● **WHAT THE TASK REQUIRES**
In the entries that follow, the lines from the one with "import Mathlib" through the one with "if current.length = st.2.2" are the ones to write out, exactly and with both ends included. Nothing else should appear.

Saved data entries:
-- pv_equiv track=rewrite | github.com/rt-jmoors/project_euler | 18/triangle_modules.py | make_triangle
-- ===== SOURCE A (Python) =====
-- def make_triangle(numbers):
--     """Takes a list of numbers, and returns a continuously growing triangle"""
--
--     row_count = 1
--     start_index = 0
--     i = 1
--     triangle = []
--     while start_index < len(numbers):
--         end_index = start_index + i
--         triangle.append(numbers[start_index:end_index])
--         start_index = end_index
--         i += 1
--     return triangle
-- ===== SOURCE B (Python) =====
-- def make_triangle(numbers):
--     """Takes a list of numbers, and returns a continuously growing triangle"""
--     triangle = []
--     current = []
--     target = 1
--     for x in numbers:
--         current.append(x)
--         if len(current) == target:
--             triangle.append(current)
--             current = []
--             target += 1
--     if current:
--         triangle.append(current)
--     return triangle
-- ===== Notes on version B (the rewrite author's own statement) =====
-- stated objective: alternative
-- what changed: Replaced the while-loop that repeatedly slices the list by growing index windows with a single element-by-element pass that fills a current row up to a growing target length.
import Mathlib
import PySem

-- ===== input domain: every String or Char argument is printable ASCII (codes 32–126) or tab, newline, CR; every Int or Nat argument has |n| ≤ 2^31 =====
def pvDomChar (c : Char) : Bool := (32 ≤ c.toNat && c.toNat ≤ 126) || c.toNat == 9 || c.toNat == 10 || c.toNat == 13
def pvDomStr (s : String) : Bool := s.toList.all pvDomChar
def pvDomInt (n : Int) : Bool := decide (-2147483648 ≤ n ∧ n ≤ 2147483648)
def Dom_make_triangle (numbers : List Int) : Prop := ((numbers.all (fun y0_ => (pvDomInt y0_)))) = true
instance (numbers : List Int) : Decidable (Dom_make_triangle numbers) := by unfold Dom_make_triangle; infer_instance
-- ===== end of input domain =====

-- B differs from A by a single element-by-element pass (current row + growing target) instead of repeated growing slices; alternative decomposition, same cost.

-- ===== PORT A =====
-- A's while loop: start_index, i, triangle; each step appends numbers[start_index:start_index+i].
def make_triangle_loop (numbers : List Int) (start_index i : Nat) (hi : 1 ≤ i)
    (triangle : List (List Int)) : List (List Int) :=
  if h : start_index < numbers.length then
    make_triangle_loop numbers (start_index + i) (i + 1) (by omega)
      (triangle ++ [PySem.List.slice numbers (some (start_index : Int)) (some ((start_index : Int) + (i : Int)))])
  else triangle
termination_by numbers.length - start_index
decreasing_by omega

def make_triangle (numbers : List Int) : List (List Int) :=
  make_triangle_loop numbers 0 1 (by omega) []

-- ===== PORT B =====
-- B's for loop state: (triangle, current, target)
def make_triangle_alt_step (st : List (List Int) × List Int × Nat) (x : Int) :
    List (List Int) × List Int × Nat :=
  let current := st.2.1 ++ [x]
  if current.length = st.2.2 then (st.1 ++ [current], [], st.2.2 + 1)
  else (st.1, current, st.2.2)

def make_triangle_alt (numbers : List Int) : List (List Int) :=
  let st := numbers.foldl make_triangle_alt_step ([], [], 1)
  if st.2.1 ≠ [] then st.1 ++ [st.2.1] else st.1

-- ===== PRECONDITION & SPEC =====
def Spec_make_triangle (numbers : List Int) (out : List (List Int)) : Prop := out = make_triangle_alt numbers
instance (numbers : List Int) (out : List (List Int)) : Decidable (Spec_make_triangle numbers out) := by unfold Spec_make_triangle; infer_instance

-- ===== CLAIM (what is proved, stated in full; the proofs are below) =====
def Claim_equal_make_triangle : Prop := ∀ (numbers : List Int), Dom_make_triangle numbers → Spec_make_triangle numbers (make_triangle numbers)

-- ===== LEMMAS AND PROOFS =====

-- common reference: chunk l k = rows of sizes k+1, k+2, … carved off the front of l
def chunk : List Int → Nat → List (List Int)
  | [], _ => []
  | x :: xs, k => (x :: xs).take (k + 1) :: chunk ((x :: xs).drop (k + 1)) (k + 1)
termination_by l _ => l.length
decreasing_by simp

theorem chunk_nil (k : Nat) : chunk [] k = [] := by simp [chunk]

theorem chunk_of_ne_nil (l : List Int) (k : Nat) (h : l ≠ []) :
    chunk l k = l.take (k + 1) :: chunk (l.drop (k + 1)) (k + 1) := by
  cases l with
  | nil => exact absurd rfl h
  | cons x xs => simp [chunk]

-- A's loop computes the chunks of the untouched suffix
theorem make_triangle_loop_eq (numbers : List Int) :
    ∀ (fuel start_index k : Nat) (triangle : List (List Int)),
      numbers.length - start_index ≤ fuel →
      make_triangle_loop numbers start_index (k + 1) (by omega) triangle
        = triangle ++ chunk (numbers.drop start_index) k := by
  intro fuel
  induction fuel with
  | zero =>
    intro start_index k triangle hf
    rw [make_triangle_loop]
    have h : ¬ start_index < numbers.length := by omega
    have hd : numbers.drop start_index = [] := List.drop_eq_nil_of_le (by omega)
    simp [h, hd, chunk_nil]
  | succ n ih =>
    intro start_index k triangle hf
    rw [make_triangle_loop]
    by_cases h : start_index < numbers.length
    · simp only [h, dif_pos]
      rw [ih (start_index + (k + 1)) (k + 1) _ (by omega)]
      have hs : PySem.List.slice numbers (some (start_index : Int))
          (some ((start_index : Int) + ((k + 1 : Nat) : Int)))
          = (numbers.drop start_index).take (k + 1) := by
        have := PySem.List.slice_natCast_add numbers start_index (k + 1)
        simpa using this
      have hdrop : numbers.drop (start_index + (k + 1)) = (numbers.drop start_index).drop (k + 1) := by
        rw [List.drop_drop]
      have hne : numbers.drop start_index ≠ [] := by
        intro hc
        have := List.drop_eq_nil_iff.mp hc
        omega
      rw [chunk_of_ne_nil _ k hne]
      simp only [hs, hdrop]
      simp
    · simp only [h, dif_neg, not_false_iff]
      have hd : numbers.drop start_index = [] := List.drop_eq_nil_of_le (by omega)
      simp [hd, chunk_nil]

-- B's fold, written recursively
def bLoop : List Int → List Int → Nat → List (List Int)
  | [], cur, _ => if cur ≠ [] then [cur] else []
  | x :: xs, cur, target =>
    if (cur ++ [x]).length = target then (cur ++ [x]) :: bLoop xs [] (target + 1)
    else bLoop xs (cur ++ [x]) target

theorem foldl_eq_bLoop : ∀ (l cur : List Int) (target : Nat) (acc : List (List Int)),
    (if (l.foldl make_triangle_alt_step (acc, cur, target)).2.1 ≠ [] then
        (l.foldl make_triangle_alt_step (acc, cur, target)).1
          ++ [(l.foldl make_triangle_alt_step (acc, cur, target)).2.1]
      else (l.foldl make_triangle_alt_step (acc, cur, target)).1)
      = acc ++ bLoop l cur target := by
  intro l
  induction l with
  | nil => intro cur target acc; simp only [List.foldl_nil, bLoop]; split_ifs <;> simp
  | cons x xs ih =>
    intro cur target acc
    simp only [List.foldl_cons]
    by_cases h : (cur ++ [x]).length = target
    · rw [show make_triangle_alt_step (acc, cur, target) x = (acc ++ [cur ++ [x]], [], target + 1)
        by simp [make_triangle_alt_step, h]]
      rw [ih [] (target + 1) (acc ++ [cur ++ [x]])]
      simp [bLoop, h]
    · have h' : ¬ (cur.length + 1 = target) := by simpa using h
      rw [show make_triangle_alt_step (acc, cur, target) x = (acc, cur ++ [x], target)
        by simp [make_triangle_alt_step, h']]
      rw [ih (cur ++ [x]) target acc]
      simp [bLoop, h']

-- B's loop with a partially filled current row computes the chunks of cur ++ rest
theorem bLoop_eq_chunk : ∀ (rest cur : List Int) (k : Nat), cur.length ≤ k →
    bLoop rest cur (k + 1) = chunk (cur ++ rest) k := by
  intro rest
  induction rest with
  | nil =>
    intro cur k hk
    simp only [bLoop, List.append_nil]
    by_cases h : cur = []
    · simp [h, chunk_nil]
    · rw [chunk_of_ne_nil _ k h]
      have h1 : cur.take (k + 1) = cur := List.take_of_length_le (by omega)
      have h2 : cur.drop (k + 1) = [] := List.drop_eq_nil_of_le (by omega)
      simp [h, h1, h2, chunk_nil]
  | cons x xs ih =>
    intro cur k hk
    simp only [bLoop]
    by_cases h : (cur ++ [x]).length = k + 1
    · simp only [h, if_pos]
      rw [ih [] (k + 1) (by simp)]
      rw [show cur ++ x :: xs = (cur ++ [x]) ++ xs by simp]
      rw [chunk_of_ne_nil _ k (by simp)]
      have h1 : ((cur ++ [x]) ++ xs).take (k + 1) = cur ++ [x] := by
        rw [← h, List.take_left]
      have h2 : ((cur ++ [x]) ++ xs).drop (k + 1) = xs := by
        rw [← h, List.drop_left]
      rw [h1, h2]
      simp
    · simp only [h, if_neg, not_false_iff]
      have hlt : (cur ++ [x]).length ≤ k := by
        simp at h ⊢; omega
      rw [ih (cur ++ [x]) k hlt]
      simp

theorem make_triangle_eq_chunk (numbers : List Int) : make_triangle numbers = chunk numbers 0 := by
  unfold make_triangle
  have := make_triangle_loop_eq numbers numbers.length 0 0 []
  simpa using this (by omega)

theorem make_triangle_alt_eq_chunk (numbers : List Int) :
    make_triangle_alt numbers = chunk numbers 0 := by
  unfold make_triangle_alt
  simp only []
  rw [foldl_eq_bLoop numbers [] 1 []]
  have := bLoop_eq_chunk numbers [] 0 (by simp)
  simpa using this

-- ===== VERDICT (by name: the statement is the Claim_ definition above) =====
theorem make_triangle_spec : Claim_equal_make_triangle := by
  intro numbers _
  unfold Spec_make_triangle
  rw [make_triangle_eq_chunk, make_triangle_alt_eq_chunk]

● **EXERCISE RESULT**
import Mathlib
import PySem

-- ===== input domain: every String or Char argument is printable ASCII (codes 32–126) or tab, newline, CR; every Int or Nat argument has |n| ≤ 2^31 =====
def pvDomChar (c : Char) : Bool := (32 ≤ c.toNat && c.toNat ≤ 126) || c.toNat == 9 || c.toNat == 10 || c.toNat == 13
def pvDomStr (s : String) : Bool := s.toList.all pvDomChar
def pvDomInt (n : Int) : Bool := decide (-2147483648 ≤ n ∧ n ≤ 2147483648)
def Dom_make_triangle (numbers : List Int) : Prop := ((numbers.all (fun y0_ => (pvDomInt y0_)))) = true
instance (numbers : List Int) : Decidable (Dom_make_triangle numbers) := by unfold Dom_make_triangle; infer_instance
-- ===== end of input domain =====

-- B differs from A by a single element-by-element pass (current row + growing target) instead of repeated growing slices; alternative decomposition, same cost.

-- ===== PORT A =====
-- A's while loop: start_index, i, triangle; each step appends numbers[start_index:start_index+i].
def make_triangle_loop (numbers : List Int) (start_index i : Nat) (hi : 1 ≤ i)
    (triangle : List (List Int)) : List (List Int) :=
  if h : start_index < numbers.length then
    make_triangle_loop numbers (start_index + i) (i + 1) (by omega)
      (triangle ++ [PySem.List.slice numbers (some (start_index : Int)) (some ((start_index : Int) + (i : Int)))])
  else triangle
termination_by numbers.length - start_index
decreasing_by omega

def make_triangle (numbers : List Int) : List (List Int) :=
  make_triangle_loop numbers 0 1 (by omega) []

-- ===== PORT B =====
-- B's for loop state: (triangle, current, target)
def make_triangle_alt_step (st : List (List Int) × List Int × Nat) (x : Int) :
    List (List Int) × List Int × Nat :=
  let current := st.2.1 ++ [x]
  if current.length = st.2.2 then (st.1 ++ [current], [], st.2.2 + 1)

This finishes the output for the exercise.